> **TASK INSTRUCTIONS**: Collect all lines from the records below that include the word "enumerate".

> **ENTRIES PROVIDED**:
----

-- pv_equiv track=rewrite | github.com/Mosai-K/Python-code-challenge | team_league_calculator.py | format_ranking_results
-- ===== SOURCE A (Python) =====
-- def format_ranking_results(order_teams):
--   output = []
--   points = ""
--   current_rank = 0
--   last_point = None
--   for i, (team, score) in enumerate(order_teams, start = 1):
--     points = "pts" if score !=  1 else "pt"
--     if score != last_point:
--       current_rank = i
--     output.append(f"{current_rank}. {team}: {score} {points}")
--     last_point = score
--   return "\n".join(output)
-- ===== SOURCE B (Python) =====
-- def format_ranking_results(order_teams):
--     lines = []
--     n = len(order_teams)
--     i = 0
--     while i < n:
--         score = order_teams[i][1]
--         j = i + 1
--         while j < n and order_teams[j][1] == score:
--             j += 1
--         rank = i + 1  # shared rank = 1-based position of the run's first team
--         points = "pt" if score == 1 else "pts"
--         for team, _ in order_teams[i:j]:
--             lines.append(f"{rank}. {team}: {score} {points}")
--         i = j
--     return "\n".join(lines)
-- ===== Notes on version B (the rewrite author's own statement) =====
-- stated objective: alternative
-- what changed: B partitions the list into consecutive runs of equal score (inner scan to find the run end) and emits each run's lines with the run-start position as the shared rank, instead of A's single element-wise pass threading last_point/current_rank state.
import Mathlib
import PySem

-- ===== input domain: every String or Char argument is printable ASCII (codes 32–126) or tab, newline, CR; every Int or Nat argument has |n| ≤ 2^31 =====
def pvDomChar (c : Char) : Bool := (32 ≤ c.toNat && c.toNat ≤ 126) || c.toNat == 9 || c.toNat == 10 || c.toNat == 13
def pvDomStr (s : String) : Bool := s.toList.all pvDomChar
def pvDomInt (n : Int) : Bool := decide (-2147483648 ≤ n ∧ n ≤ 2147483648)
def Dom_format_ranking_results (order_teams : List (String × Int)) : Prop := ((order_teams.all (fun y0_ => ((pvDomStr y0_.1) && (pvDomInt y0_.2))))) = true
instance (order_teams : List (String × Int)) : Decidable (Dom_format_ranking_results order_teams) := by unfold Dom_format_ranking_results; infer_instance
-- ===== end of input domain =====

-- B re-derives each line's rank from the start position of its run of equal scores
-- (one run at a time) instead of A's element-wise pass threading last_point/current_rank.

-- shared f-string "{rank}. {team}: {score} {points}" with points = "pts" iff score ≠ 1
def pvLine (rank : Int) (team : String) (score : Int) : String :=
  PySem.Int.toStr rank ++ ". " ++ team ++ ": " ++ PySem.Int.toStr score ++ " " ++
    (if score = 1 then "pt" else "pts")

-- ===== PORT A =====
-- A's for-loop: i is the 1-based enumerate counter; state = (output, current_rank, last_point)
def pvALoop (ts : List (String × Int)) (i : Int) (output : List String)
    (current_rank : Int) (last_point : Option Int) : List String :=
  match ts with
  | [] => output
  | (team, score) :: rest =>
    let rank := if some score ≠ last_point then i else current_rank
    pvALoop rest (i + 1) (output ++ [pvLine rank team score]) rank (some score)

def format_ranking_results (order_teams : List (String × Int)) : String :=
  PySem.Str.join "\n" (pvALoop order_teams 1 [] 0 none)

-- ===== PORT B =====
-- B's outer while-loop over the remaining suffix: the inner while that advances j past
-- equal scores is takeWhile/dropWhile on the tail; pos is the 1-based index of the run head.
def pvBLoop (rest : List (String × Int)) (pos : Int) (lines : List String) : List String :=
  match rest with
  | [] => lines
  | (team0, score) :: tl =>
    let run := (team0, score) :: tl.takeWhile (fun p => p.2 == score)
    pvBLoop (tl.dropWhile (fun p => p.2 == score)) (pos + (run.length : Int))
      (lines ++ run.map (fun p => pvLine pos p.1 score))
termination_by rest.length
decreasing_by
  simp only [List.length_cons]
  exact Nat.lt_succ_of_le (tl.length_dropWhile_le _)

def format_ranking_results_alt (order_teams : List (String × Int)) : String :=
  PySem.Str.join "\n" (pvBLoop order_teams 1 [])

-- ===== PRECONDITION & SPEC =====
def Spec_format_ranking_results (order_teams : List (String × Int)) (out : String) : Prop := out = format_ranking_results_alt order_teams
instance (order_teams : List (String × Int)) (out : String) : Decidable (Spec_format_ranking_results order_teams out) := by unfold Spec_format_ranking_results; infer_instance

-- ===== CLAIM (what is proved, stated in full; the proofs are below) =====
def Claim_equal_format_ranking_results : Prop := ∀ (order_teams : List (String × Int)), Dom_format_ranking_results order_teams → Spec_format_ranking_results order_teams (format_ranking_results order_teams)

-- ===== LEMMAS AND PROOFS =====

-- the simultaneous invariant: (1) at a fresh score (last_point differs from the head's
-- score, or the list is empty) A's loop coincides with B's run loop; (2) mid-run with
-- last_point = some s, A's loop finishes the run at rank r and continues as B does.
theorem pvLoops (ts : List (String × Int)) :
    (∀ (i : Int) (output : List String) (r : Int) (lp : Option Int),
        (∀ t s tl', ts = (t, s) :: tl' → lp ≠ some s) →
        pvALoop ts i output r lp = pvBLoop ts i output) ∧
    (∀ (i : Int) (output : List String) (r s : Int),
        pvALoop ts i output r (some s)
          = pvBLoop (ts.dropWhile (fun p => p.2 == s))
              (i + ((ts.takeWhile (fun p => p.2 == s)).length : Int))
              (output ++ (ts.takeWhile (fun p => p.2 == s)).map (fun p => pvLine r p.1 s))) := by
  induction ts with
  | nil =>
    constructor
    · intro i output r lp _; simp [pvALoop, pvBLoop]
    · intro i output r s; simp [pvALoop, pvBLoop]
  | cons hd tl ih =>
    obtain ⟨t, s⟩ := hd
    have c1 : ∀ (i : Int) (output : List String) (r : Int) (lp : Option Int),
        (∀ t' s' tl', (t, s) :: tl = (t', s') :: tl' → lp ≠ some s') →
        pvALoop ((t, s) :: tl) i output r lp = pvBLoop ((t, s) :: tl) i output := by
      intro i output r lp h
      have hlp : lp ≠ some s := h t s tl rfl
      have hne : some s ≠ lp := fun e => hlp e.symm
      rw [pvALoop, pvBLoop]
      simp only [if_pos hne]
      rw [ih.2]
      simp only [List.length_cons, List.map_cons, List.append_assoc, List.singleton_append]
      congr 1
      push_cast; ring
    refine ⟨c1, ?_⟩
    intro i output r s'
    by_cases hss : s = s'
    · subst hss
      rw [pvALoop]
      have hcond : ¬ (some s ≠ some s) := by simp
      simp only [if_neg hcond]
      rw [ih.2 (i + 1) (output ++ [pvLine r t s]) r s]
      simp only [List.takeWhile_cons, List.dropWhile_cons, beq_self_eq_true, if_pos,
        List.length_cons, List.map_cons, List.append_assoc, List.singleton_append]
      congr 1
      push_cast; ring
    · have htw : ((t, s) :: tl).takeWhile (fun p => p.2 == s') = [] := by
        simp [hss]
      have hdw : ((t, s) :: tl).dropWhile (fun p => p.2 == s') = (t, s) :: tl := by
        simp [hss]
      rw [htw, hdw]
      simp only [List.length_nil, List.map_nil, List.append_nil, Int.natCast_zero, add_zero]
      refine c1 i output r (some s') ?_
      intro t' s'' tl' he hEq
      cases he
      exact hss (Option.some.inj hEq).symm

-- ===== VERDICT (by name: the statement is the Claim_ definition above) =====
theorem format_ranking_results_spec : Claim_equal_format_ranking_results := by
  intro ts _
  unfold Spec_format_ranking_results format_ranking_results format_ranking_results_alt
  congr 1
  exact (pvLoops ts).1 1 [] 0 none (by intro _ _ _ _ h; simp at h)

----

> **OUTPUT BELOW**:
--   for i, (team, score) in enumerate(order_teams, start = 1):
-- A's for-loop: i is the 1-based enumerate counter; state = (output, current_rank, last_point)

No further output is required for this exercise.